Solar energy harvesting and storage - an integrated approach by Prof. Adelio Mendes, University of Porto

In the 16th century Thomas More described an ideal and sustainable city in his book Utopia. Today´s an ideal city should comply with the Near Zero Energy Building directive (nick name for the Energy Performance of Buildings Directive (2010/31/EU)) and going beyond. PV electricity is already today the cheapest if produced in countries with high solar irradiance; the world’s cheapest price for electricity of 2017 was for a PV farm in Saudi Arabia [1].

PV electricity is, however, only generated during the daylight time and then just partially dispatchable. To make it fully dispatchable it is necessary to store and batteries is a technology of choice. Among electricity storage technologies redox flow batteries (RFB) emerged as promising offering very low storage costs [2], independent power from storage capacity, very reliable and robust operation. The all vanadium RFBs display an energy density of ca. 50 Wh/L but the use of non-aqueous solvents for dissolving the redox pairs promises to bring soon this energy density to values which ideally can reach 1 kWh/L. The storage of electricity in an electrochemical fluid instead of a solid such as in conventional batteries opens the doors to the electrochemical fuels that can be easily stored and transported.

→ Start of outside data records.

-- pv_equiv track=rewrite | github.com/ilyayau/suaylang | suaylang/errors.py | _line_text
-- ===== SOURCE A (Python) =====
-- def _line_text(source: str, line: int) -> str | None:
--     if line <= 0:
--         return None
--     i = 1
--     start = 0
--     while i < line and start <= len(source):
--         nl = source.find("\n", start)
--         if nl == -1:
--             return None
--         start = nl + 1
--         i += 1
--     end = source.find("\n", start)
--     if end == -1:
--         end = len(source)
--     return source[start:end]
-- ===== SOURCE B (Python) =====
-- def _line_text(source: str, line: int) -> str | None:
--     if line <= 0:
--         return None
--     lines = source.split("\n")
--     if line > len(lines):
--         return None
--     return lines[line - 1]
-- ===== Notes on version B (the rewrite author's own statement) =====
-- stated objective: simpler
-- what changed: Replaces the incremental find/start-index scanning loop with a one-shot split('\n') followed by a bounds check and direct indexing.
import Mathlib
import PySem

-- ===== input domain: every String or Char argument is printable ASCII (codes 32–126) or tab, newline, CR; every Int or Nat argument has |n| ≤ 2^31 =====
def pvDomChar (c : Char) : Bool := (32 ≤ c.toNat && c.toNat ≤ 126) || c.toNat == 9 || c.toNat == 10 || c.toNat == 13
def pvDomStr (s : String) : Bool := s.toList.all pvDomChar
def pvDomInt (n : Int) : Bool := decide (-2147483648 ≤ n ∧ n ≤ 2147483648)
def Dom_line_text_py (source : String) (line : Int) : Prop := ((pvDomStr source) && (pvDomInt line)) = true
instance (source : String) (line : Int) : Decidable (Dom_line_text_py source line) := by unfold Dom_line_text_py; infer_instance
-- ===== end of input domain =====

-- B replaces A's incremental find/start-index scanning loop with a one-shot split on "\n"
-- plus a bounds check and direct indexing (objective: simpler).

-- ===== PORT A =====
-- the 'while i < line and start <= len(source)' loop; some start = normal exit, none = the 'return None' in the loop body
def lineTextLoop (source : String) (line i start : Int) : Option Int :=
  if h : i < line ∧ start ≤ PySem.Str.len source then
    let nl := PySem.Str.findFrom source "\n" start
    if nl = -1 then none
    else lineTextLoop source line (i + 1) (nl + 1)
  else some start
termination_by (line - i).toNat
decreasing_by omega

-- the code after the loop: 'end = source.find("\n", start); if end == -1: end = len(source); return source[start:end]'
def lineTextPost (source : String) (r : Option Int) : Option String :=
  match r with
  | none => none
  | some start =>
    let e := PySem.Str.findFrom source "\n" start
    let e2 := if e = -1 then PySem.Str.len source else e
    some (PySem.Str.slice source (some start) (some e2))

def line_text_py (source : String) (line : Int) : Option String :=
  if line ≤ 0 then none
  else lineTextPost source (lineTextLoop source line 1 0)

-- ===== PORT B =====
def line_text_py_alt (source : String) (line : Int) : Option String :=
  if line ≤ 0 then none
  else
    match PySem.Str.split? source "\n" with
    | none => none   -- unreachable: the separator "\n" is non-empty
    | some lines =>
      if (lines.length : Int) < line then none
      else PySem.List.pyGet? lines (line - 1)

-- ===== PRECONDITION & SPEC =====
def Spec_line_text_py (source : String) (line : Int) (out : Option String) : Prop := out = line_text_py_alt source line
instance (source : String) (line : Int) (out : Option String) : Decidable (Spec_line_text_py source line out) := by unfold Spec_line_text_py; infer_instance

-- ===== CLAIM (what is proved, stated in full; the proofs are below) =====
def Claim_equal_line_text_py : Prop := ∀ (source : String) (line : Int), Dom_line_text_py source line → Spec_line_text_py source line (line_text_py source line)

-- ===== LEMMAS AND PROOFS =====

-- reference line-splitter: what source.split("\n") produces, as a structural recursion
def pyLines : List Char → List (List Char)
  | [] => [[]]
  | c :: rest =>
    if c = '\n' then [] :: pyLines rest
    else (c :: (pyLines rest).headI) :: (pyLines rest).tail

theorem pyLines_ne_nil (cs : List Char) : pyLines cs ≠ [] := by
  cases cs with
  | nil => simp [pyLines]
  | cons c rest => simp only [pyLines]; split <;> simp

-- the fuel-based splitOn.go, specialised to sep = ['\n'], computes pyLines
theorem splitOn_go_eq (l : List Char) : ∀ (fuel : Nat) (cur : List Char) (acc : List (List Char)),
    l.length ≤ fuel →
    PySem.Chars.splitOn.go ['\n'] fuel l cur acc
      = acc.reverse ++ (cur.reverse ++ (pyLines l).headI) :: (pyLines l).tail := by
  induction l with
  | nil =>
    intro fuel cur acc _
    cases fuel <;> simp [PySem.Chars.splitOn.go, pyLines]
  | cons c rest ih =>
    intro fuel cur acc hf
    cases fuel with
    | zero => simp at hf
    | succ f =>
      have hr : rest.length ≤ f := by simpa using hf
      by_cases hc : c = '\n'
      · subst hc
        rw [show PySem.Chars.splitOn.go ['\n'] (f+1) ('\n' :: rest) cur acc
              = PySem.Chars.splitOn.go ['\n'] f rest [] (cur.reverse :: acc) by
            simp [PySem.Chars.splitOn.go, List.isPrefixOf]]
        rw [ih f [] (cur.reverse :: acc) hr]
        obtain ⟨a, tl, hal⟩ := List.exists_cons_of_ne_nil (pyLines_ne_nil rest)
        simp [pyLines, hal]
      · rw [show PySem.Chars.splitOn.go ['\n'] (f+1) (c :: rest) cur acc
              = PySem.Chars.splitOn.go ['\n'] f rest (c :: cur) acc by
            simp only [PySem.Chars.splitOn.go, List.isPrefixOf]
            simp only [Bool.and_eq_true, beq_iff_eq]
            rw [if_neg (by simp [Ne.symm hc])]]
        rw [ih f (c :: cur) acc hr]
        obtain ⟨a, tl, hal⟩ := List.exists_cons_of_ne_nil (pyLines_ne_nil rest)
        simp [pyLines, hal, hc]

theorem splitOn_newline (cs : List Char) :
    PySem.Chars.splitOn cs ['\n'] = pyLines cs := by
  rw [PySem.Chars.splitOn, splitOn_go_eq cs (cs.length + 1) [] [] (by omega)]
  obtain ⟨a, tl, hal⟩ := List.exists_cons_of_ne_nil (pyLines_ne_nil cs)
  simp [hal]

theorem singleton_prefix_iff (c : Char) (u : List Char) : [c] <+: u ↔ u.head? = some c := by
  cases u <;> simp [List.cons_prefix_cons, eq_comm]

theorem pyLines_no_nl (t : List Char) (h : '\n' ∉ t) : pyLines t = [t] := by
  induction t with
  | nil => rfl
  | cons c rest ih =>
    have hc : c ≠ '\n' := by intro hc; exact h (hc ▸ List.mem_cons_self)
    have := ih (fun hm => h (List.mem_cons_of_mem _ hm))
    simp [pyLines, hc, this]

theorem pyLines_with_nl (t : List Char) : ∀ (m : Nat), t[m]? = some '\n' →
    (∀ i, i < m → t[i]? ≠ some '\n') →
    pyLines t = t.take m :: pyLines (t.drop (m+1)) := by
  induction t with
  | nil => intro m hm _; simp at hm
  | cons c rest ih =>
    intro m hm hmin
    cases m with
    | zero =>
      simp at hm
      simp [pyLines, hm]
    | succ m =>
      have hc : c ≠ '\n' := by
        intro hc; exact hmin 0 (Nat.succ_pos _) (by simp [hc])
      have h1 : rest[m]? = some '\n' := by simpa using hm
      have h2 : ∀ i, i < m → rest[i]? ≠ some '\n' := by
        intro i hi hbad
        exact hmin (i+1) (by omega) (by simpa using hbad)
      have := ih m h1 h2
      simp [pyLines, hc, this]

-- find t ['\n'] = -1 means no newline in t
theorem find_nl_none (t : List Char) (h : PySem.Chars.find t ['\n'] = -1) : pyLines t = [t] := by
  apply pyLines_no_nl
  intro hm
  rw [PySem.Chars.find_eq_neg_one_iff] at h
  apply h
  obtain ⟨l1, l2, rfl⟩ := List.mem_iff_append.mp hm
  exact ⟨l1, l2, by simp⟩

-- find t ['\n'] ≥ 0 points at the first newline
theorem find_nl_some (t : List Char) (h : PySem.Chars.find t ['\n'] ≠ -1) :
    (PySem.Chars.find t ['\n']).toNat < t.length ∧
    pyLines t = t.take (PySem.Chars.find t ['\n']).toNat
      :: pyLines (t.drop ((PySem.Chars.find t ['\n']).toNat + 1)) := by
  have h0 : 0 ≤ PySem.Chars.find t ['\n'] := by
    have := PySem.Chars.neg_one_le_find t ['\n']; omega
  obtain ⟨hpre, hmin⟩ := PySem.Chars.find_spec h0
  rw [singleton_prefix_iff, List.head?_drop] at hpre
  have hlt : (PySem.Chars.find t ['\n']).toNat < t.length := by
    by_contra hge
    rw [List.getElem?_eq_none (by omega)] at hpre
    simp at hpre
  refine ⟨hlt, pyLines_with_nl t _ hpre ?_⟩
  intro i hi hbad
  exact hmin i hi ((singleton_prefix_iff '\n' (t.drop i)).mpr (by rw [List.head?_drop]; exact hbad))

-- the main loop invariant: from state (i = line - k, start = s), A's remaining computation
-- returns exactly line k (0-based) of the lines of the suffix source[s:]
theorem loopMain (source : String) (line : Int) : ∀ (k : Nat) (s : Nat),
    s ≤ source.toList.length →
    lineTextPost source (lineTextLoop source line (line - k) s)
      = ((pyLines (source.toList.drop s)).map String.ofList)[k]? := by
  intro k
  induction k with
  | zero =>
    intro s hs
    rw [lineTextLoop]
    rw [dif_neg (by push_cast; omega)]
    rw [lineTextPost]
    rw [PySem.Str.findFrom_eq, show ("\n" : String).toList = ['\n'] from rfl,
        PySem.Chars.findFrom_natCast source.toList ['\n'] s hs]
    by_cases hf : PySem.Chars.find (source.toList.drop s) ['\n'] = -1
    · rw [if_pos hf]
      rw [if_pos rfl]
      rw [find_nl_none _ hf]
      rw [PySem.Str.len_eq, PySem.Str.slice]
      simp only [PySem.Chars.slice_eq_listSlice]
      rw [PySem.List.slice_toNat source.toList (by positivity) (by positivity)]
      simp [List.take_of_length_le]
    · rw [if_neg hf]
      obtain ⟨hlt, heq⟩ := find_nl_some _ hf
      have h0 : 0 ≤ PySem.Chars.find (source.toList.drop s) ['\n'] := by
        have := PySem.Chars.neg_one_le_find (source.toList.drop s) ['\n']; omega
      rw [if_neg (by omega)]
      rw [heq]
      rw [PySem.Str.slice]
      simp only [PySem.Chars.slice_eq_listSlice]
      rw [PySem.List.slice_toNat source.toList (by positivity) (by omega)]
      have : ((s : Int) + PySem.Chars.find (source.toList.drop s) ['\n']).toNat - s
          = (PySem.Chars.find (source.toList.drop s) ['\n']).toNat := by omega
      simp [this]
  | succ k ih =>
    intro s hs
    rw [lineTextLoop]
    rw [dif_pos (by refine ⟨by omega, ?_⟩; rw [PySem.Str.len_eq]; exact_mod_cast hs)]
    simp only
    rw [PySem.Str.findFrom_eq, show ("\n" : String).toList = ['\n'] from rfl,
        PySem.Chars.findFrom_natCast source.toList ['\n'] s hs]
    by_cases hf : PySem.Chars.find (source.toList.drop s) ['\n'] = -1
    · rw [if_pos hf, if_pos rfl, find_nl_none _ hf]
      simp [lineTextPost]
    · rw [if_neg hf]
      obtain ⟨hlt, heq⟩ := find_nl_some _ hf
      have h0 : 0 ≤ PySem.Chars.find (source.toList.drop s) ['\n'] := by
        have := PySem.Chars.neg_one_le_find (source.toList.drop s) ['\n']; omega
      rw [if_neg (by omega)]
      set m := (PySem.Chars.find (source.toList.drop s) ['\n']).toNat with hm
      have hslen : m < source.toList.length - s := by
        simpa [List.length_drop] using hlt
      have harg1 : line - ↑(k+1) + 1 = line - ↑k := by push_cast; omega
      have harg2 : (s : Int) + PySem.Chars.find (source.toList.drop s) ['\n'] + 1
          = ((s + m + 1 : Nat) : Int) := by push_cast; omega
      rw [harg1, harg2, ih (s + m + 1) (by omega)]
      have hdrop : source.toList.drop (s + m + 1) = (source.toList.drop s).drop (m + 1) := by
        rw [List.drop_drop]; ring_nf
      rw [hdrop, heq]
      simp

-- ===== VERDICT (by name: the statement is the Claim_ definition above) =====

theorem line_text_py_spec : Claim_equal_line_text_py := by
  intro source line _dom
  unfold Spec_line_text_py line_text_py line_text_py_alt
  by_cases hl : line ≤ 0
  · rw [if_pos hl, if_pos hl]
  · rw [if_neg hl, if_neg hl]
    have h1 : 1 ≤ line := by omega
    have hmain := loopMain source line (line - 1).toNat 0 (Nat.zero_le _)
    have hk : line - ((line - 1).toNat : Int) = 1 := by omega
    rw [hk] at hmain
    rw [show ((0 : Nat) : Int) = (0 : Int) from rfl, List.drop_zero] at hmain
    rw [hmain]
    rw [PySem.Str.split?, show ("\n" : String).toList = ['\n'] from rfl,
        PySem.Chars.split?, if_neg (by simp), splitOn_newline]
    simp only [Option.map_some]
    set L := (pyLines source.toList).map String.ofList with hL
    have hline : line - 1 = (((line - 1).toNat : Nat) : Int) := by omega
    by_cases hlen : (L.length : Int) < line
    · rw [if_pos hlen]
      rw [List.getElem?_eq_none (by omega)]
    · rw [if_neg hlen]
      rw [hline, PySem.List.pyGet?_natCast]
      simp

More recently, it was proposed the direct conversion of sunlight into storable electrochemical fuels using photoelectrochemical panels. These panels comprehend just a glass window coated with a semiconductor and an ion-exchange membrane; the positive and negative electrolytes pass through charging and heating up in a cogeneration process. The solar redox flow batteries promise to bring the cost of stored electricity to even lower values making the dream of self-energy sustainable cities a closer reality.

Bio
Professor Adélio Mendes(born 1964) received his PhD degree from the University of Porto in 1993. Full Professor at the Department of Chemical Engineering of the Faculty of Engineering of the University of Porto. Professor Mendes coordinates a large research team with research interests in dye sensitized solar cells and perovskite solar cells, photoelectrochemical cells, photocatalysis, redox flow batteries, electrochemical membrane reactors (PEMFC, H-SOFC, chemical synthesis), methanol steam reforming, membrane and adsorbent-based gas separations and carbon molecular sieve membranes synthesis and characterization.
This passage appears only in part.